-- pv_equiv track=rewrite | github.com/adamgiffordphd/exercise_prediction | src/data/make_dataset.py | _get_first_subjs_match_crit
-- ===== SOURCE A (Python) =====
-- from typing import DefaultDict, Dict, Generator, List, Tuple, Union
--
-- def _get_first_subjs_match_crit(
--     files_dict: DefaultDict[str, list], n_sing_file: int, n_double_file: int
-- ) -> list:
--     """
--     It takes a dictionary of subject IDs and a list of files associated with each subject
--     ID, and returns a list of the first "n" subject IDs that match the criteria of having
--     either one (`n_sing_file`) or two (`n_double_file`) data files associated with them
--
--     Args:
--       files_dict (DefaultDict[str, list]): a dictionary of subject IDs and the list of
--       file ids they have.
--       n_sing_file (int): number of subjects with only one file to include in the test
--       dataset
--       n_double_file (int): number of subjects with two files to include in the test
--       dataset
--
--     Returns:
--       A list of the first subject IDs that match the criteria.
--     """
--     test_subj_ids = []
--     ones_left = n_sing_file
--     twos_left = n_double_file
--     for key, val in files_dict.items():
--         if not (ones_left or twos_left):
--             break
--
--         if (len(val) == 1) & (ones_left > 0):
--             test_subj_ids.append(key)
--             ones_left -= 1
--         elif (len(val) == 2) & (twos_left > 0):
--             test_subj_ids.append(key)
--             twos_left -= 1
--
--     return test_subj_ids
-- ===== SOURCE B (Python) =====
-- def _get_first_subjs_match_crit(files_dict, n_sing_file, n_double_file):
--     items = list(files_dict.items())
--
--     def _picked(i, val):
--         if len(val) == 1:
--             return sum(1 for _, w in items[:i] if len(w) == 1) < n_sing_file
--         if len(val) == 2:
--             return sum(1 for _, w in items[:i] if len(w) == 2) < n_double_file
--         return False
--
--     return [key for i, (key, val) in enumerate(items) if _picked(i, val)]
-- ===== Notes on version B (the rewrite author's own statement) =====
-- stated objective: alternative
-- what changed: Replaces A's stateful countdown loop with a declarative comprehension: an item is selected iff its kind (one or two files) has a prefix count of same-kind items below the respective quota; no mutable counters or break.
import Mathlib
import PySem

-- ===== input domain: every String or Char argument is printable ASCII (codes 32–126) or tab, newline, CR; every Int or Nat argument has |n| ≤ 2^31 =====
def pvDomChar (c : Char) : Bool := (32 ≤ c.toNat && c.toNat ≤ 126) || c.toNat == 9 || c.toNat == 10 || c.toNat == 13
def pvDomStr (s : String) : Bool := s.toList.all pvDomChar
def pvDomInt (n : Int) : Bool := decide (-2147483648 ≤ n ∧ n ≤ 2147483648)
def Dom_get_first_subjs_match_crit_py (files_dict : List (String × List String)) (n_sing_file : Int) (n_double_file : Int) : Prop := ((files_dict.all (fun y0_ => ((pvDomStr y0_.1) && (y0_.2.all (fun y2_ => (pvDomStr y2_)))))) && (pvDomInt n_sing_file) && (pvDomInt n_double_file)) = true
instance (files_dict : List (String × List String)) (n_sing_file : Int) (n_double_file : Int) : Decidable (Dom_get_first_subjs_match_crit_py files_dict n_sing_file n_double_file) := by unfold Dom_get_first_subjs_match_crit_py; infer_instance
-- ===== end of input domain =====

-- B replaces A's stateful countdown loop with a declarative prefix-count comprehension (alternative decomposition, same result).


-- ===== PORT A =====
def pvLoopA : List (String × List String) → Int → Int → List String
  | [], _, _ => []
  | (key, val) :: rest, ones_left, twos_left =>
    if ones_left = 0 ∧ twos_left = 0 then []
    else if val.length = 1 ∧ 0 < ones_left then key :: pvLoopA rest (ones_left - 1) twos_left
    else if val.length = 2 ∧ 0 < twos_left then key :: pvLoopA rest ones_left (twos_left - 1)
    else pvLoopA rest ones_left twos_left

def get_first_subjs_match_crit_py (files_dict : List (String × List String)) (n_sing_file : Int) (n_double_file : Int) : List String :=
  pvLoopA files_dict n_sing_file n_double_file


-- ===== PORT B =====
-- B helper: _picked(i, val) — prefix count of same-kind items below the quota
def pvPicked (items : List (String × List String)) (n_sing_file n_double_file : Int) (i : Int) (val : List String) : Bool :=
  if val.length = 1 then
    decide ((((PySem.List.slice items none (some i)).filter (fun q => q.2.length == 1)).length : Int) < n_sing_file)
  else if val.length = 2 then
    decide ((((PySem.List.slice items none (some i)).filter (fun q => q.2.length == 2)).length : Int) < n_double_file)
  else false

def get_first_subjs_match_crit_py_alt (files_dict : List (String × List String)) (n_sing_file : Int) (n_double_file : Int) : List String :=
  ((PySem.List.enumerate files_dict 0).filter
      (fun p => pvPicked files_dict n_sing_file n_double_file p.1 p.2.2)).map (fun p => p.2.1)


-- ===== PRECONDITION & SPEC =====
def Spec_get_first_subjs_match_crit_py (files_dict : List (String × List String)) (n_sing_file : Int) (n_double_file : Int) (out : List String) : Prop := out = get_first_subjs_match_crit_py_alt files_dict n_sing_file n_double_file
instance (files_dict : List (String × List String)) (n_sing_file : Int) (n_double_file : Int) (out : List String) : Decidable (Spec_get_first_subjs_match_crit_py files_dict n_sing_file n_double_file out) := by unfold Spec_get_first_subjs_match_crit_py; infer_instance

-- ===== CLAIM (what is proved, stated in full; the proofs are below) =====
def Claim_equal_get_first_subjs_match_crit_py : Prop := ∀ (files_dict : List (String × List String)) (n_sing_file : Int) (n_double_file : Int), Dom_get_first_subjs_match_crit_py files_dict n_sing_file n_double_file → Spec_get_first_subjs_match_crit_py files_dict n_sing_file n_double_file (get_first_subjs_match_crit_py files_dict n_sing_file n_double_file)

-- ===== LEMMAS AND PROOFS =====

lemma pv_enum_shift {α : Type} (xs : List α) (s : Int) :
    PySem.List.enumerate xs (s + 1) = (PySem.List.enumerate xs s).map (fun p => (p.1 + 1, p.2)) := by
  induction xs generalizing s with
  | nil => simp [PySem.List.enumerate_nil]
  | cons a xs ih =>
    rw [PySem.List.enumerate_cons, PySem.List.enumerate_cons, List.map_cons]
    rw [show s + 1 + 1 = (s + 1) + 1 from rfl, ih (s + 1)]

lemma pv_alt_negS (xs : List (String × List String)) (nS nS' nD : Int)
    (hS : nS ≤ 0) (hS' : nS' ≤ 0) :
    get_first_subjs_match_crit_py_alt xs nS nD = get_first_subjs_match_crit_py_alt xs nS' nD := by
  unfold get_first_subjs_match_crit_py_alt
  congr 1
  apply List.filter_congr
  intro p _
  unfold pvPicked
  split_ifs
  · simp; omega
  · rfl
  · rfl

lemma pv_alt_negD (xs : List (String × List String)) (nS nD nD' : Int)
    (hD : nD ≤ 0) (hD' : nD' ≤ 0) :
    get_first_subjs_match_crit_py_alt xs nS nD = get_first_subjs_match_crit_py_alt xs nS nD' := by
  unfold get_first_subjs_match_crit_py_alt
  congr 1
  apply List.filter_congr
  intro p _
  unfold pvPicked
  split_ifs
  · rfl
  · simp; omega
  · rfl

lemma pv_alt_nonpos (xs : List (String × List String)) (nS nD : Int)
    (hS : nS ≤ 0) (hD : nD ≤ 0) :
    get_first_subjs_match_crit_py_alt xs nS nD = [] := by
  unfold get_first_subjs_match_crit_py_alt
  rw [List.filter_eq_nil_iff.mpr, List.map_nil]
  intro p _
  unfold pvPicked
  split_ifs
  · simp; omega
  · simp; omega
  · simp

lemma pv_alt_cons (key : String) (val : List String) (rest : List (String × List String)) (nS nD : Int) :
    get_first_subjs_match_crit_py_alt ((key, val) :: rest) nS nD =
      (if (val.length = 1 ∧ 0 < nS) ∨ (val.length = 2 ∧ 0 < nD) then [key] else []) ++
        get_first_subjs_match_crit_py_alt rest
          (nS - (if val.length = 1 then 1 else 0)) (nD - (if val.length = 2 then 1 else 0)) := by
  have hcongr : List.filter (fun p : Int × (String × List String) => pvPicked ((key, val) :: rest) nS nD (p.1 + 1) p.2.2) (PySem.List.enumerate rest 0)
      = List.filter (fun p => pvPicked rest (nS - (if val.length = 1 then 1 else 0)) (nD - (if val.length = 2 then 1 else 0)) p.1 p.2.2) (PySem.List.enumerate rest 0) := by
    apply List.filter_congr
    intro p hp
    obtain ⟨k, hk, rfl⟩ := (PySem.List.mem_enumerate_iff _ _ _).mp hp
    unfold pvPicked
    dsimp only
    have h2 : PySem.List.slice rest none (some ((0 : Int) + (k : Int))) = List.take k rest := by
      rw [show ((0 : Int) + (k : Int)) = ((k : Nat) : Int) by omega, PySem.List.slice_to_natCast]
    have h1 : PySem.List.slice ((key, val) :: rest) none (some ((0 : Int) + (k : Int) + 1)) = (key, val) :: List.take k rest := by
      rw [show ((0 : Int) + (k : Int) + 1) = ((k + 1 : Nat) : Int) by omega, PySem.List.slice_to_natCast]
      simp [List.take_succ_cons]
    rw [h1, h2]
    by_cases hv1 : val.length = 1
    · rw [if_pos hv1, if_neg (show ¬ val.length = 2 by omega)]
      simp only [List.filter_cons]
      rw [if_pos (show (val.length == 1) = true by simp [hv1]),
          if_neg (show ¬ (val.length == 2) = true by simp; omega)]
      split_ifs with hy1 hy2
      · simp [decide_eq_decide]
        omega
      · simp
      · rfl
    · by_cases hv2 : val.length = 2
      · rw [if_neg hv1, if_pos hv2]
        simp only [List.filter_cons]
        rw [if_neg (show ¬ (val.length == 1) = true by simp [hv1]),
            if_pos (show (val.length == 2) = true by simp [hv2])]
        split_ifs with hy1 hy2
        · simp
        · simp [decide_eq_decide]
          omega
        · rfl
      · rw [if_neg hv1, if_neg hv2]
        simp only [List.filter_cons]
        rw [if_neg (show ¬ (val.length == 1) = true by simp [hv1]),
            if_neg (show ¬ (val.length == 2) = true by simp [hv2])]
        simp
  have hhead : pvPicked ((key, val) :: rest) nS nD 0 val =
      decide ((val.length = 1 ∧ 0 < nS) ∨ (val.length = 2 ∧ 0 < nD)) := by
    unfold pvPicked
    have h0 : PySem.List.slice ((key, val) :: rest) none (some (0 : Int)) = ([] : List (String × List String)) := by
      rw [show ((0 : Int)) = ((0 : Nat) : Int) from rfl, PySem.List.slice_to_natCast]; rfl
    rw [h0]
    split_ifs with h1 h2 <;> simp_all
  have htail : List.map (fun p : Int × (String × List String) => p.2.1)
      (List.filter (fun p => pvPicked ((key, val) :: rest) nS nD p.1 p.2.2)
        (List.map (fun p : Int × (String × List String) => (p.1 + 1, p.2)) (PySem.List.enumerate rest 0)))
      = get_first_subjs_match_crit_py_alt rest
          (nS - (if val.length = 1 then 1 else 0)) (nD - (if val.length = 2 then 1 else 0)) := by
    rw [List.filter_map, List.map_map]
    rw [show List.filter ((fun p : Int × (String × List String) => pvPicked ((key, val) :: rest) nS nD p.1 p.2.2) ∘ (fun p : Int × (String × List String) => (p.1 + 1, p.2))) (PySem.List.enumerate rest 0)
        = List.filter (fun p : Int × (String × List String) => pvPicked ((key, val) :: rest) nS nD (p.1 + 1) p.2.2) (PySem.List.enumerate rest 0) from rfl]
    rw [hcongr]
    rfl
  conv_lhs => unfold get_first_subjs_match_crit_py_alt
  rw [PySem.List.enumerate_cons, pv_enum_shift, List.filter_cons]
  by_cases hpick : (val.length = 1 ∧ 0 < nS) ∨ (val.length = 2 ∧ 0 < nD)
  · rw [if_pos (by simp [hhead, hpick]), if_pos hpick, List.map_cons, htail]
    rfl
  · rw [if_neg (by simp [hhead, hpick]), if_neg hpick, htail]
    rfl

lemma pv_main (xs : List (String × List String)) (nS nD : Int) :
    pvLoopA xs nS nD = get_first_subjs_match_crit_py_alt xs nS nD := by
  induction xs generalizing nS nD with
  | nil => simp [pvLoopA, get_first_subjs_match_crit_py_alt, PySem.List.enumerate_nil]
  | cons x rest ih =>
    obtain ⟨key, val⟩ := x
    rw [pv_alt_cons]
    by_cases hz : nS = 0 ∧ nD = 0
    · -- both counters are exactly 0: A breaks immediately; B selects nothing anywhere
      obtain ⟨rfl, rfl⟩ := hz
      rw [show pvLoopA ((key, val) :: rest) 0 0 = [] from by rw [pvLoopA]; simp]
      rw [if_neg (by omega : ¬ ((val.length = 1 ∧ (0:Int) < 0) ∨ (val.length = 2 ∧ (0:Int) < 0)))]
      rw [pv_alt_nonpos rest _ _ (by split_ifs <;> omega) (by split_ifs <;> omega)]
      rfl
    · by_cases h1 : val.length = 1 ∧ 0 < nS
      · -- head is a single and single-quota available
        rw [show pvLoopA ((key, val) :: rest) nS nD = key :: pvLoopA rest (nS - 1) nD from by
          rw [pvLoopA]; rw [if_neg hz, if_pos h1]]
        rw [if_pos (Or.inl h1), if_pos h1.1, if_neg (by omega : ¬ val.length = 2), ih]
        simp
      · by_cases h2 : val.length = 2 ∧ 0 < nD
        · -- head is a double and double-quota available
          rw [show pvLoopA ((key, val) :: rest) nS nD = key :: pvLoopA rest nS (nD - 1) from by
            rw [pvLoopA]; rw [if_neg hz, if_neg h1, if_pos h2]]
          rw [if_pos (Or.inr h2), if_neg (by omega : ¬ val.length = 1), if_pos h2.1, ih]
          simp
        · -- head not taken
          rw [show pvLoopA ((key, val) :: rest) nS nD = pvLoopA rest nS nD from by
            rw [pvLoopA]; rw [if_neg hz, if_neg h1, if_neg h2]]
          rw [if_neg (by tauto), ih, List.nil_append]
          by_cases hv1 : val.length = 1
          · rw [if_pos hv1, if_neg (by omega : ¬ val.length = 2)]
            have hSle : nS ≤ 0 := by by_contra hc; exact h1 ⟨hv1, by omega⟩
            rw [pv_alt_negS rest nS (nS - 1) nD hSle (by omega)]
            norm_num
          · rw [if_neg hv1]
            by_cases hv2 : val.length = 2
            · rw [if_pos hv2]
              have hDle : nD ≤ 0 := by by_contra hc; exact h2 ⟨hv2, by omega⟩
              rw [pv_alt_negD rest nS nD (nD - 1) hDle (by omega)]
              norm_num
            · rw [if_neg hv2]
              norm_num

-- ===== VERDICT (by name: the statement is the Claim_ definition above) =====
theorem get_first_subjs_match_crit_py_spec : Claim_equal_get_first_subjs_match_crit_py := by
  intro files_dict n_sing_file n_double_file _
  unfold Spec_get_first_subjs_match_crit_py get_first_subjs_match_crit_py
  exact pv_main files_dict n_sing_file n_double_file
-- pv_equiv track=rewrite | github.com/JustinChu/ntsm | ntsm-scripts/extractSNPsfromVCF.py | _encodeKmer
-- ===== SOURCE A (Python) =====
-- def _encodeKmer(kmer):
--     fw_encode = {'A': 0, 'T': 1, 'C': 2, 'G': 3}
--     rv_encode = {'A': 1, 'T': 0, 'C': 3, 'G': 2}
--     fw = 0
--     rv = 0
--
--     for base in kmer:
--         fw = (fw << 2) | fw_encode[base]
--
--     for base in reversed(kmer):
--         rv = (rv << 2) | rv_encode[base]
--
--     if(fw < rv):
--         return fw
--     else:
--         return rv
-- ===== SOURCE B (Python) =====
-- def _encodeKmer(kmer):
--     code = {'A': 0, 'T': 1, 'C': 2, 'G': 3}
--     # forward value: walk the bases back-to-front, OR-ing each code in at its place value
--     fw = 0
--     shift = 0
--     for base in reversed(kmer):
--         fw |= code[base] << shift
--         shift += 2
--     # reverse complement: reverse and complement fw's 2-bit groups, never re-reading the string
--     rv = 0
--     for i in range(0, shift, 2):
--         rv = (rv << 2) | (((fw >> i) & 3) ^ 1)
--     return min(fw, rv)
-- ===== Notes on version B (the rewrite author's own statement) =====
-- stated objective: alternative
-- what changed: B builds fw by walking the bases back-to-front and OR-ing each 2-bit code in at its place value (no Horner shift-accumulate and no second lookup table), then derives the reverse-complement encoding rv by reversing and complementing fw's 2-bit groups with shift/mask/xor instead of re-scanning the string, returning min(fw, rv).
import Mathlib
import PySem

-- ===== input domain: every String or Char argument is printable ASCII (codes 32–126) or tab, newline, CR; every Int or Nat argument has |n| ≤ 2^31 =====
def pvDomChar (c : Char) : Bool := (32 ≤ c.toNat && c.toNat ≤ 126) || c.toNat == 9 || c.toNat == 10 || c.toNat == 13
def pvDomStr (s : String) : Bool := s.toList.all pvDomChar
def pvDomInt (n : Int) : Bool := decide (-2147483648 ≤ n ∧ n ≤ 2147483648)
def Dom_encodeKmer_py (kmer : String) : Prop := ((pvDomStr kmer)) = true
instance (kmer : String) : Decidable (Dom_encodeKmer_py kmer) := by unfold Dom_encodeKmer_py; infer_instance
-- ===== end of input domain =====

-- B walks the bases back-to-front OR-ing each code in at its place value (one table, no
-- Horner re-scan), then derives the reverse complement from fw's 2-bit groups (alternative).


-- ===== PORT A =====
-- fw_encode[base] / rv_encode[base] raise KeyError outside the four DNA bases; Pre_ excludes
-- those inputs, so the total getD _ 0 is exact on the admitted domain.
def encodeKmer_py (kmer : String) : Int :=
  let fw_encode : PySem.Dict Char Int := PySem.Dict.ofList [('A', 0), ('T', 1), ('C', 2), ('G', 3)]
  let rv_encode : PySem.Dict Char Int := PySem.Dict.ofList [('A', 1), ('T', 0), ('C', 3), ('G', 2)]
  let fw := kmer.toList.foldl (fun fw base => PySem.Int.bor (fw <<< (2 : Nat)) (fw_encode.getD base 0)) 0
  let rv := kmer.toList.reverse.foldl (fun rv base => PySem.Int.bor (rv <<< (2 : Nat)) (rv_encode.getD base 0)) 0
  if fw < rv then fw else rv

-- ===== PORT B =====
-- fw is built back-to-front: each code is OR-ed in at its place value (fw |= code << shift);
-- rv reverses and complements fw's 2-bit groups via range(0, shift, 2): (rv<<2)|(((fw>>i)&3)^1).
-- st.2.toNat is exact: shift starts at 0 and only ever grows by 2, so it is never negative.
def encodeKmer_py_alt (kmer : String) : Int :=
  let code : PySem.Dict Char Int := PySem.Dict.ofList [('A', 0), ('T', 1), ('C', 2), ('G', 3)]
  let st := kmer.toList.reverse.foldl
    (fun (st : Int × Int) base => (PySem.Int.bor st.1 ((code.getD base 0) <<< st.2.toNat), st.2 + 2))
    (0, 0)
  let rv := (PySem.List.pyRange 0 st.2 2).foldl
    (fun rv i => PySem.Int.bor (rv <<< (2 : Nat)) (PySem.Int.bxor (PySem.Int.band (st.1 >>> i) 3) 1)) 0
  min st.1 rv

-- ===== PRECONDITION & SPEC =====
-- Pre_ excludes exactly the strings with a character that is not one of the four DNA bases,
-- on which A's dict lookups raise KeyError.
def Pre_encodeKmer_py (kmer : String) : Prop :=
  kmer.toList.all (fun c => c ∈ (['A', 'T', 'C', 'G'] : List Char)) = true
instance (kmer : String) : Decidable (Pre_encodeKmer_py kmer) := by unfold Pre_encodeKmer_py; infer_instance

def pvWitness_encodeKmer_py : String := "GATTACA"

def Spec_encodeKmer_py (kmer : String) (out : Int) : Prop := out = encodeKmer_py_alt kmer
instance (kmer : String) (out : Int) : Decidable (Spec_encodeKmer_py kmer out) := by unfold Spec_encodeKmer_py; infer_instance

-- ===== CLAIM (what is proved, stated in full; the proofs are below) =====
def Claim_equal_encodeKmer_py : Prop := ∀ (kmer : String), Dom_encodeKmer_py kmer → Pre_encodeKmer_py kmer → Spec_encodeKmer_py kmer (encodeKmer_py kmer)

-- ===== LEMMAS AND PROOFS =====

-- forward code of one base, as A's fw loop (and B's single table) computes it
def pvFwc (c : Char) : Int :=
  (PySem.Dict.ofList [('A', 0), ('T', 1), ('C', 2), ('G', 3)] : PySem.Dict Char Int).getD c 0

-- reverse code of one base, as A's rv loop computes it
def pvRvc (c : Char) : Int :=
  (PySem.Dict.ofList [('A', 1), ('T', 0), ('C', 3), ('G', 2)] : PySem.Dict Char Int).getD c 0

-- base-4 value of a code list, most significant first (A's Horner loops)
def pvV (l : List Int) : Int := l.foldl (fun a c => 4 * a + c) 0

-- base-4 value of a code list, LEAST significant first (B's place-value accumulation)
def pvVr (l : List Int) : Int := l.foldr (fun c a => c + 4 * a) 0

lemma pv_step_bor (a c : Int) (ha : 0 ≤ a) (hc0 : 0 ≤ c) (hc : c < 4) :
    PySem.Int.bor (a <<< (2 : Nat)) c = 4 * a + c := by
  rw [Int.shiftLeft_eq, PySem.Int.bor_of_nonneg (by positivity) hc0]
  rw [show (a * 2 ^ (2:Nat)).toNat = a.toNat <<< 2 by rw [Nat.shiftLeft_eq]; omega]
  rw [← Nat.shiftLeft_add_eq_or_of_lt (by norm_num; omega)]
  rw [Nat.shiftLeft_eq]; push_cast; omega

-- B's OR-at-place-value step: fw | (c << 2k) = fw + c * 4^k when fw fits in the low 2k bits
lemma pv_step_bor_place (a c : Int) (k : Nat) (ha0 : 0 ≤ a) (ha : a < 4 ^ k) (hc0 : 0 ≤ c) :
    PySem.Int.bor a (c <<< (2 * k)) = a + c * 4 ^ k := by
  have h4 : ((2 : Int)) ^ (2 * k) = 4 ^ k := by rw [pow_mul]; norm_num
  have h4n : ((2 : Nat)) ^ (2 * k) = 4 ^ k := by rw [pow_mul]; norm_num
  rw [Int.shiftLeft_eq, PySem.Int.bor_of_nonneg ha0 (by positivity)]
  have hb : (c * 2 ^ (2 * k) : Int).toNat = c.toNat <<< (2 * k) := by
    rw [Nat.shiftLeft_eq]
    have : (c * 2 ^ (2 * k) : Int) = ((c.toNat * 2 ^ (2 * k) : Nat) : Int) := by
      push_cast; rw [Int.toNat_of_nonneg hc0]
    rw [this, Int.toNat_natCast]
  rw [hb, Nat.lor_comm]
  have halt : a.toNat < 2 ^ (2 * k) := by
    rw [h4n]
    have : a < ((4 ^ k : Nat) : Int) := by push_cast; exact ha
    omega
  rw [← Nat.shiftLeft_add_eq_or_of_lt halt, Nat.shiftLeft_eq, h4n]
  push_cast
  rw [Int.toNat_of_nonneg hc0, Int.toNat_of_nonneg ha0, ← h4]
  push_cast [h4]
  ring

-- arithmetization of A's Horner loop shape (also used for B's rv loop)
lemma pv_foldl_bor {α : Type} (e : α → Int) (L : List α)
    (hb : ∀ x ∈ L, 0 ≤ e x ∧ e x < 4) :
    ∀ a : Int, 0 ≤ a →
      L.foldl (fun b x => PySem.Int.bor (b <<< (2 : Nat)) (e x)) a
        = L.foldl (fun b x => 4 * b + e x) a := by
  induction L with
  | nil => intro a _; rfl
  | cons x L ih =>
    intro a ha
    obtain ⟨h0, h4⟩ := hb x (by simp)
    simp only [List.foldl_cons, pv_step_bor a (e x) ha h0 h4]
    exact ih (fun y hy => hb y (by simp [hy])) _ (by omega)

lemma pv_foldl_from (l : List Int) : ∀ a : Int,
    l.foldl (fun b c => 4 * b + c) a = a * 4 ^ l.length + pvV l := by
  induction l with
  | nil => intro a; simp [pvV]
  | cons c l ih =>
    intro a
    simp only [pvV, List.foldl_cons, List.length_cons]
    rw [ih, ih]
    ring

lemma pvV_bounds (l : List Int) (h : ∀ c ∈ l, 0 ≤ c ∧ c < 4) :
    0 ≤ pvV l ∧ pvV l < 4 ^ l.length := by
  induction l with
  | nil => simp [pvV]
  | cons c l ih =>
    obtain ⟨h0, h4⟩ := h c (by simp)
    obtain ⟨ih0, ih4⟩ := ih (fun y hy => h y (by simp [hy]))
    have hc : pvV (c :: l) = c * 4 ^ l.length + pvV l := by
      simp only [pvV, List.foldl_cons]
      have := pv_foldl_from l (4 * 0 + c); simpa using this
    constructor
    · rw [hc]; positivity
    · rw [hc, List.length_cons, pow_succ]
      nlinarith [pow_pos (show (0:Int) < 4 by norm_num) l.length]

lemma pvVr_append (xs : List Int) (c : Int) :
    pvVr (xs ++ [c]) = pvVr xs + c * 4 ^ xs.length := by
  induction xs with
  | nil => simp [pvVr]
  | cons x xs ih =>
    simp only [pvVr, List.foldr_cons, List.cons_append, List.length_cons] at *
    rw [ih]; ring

**Activity**
Please transcribe exactly the lines above from the line that has "hpick, List.map_cons, htail]" up to and including the line that has "and single-quota available"; no other line belongs in the answer.

**Exercise answer**
  · rw [if_pos (by simp [hhead, hpick]), if_pos hpick, List.map_cons, htail]
    rfl
  · rw [if_neg (by simp [hhead, hpick]), if_neg hpick, htail]
    rfl

lemma pv_main (xs : List (String × List String)) (nS nD : Int) :
    pvLoopA xs nS nD = get_first_subjs_match_crit_py_alt xs nS nD := by
  induction xs generalizing nS nD with
  | nil => simp [pvLoopA, get_first_subjs_match_crit_py_alt, PySem.List.enumerate_nil]
  | cons x rest ih =>
    obtain ⟨key, val⟩ := x
    rw [pv_alt_cons]
    by_cases hz : nS = 0 ∧ nD = 0
    · -- both counters are exactly 0: A breaks immediately; B selects nothing anywhere
      obtain ⟨rfl, rfl⟩ := hz
      rw [show pvLoopA ((key, val) :: rest) 0 0 = [] from by rw [pvLoopA]; simp]
      rw [if_neg (by omega : ¬ ((val.length = 1 ∧ (0:Int) < 0) ∨ (val.length = 2 ∧ (0:Int) < 0)))]
      rw [pv_alt_nonpos rest _ _ (by split_ifs <;> omega) (by split_ifs <;> omega)]
      rfl
    · by_cases h1 : val.length = 1 ∧ 0 < nS
      · -- head is a single and single-quota available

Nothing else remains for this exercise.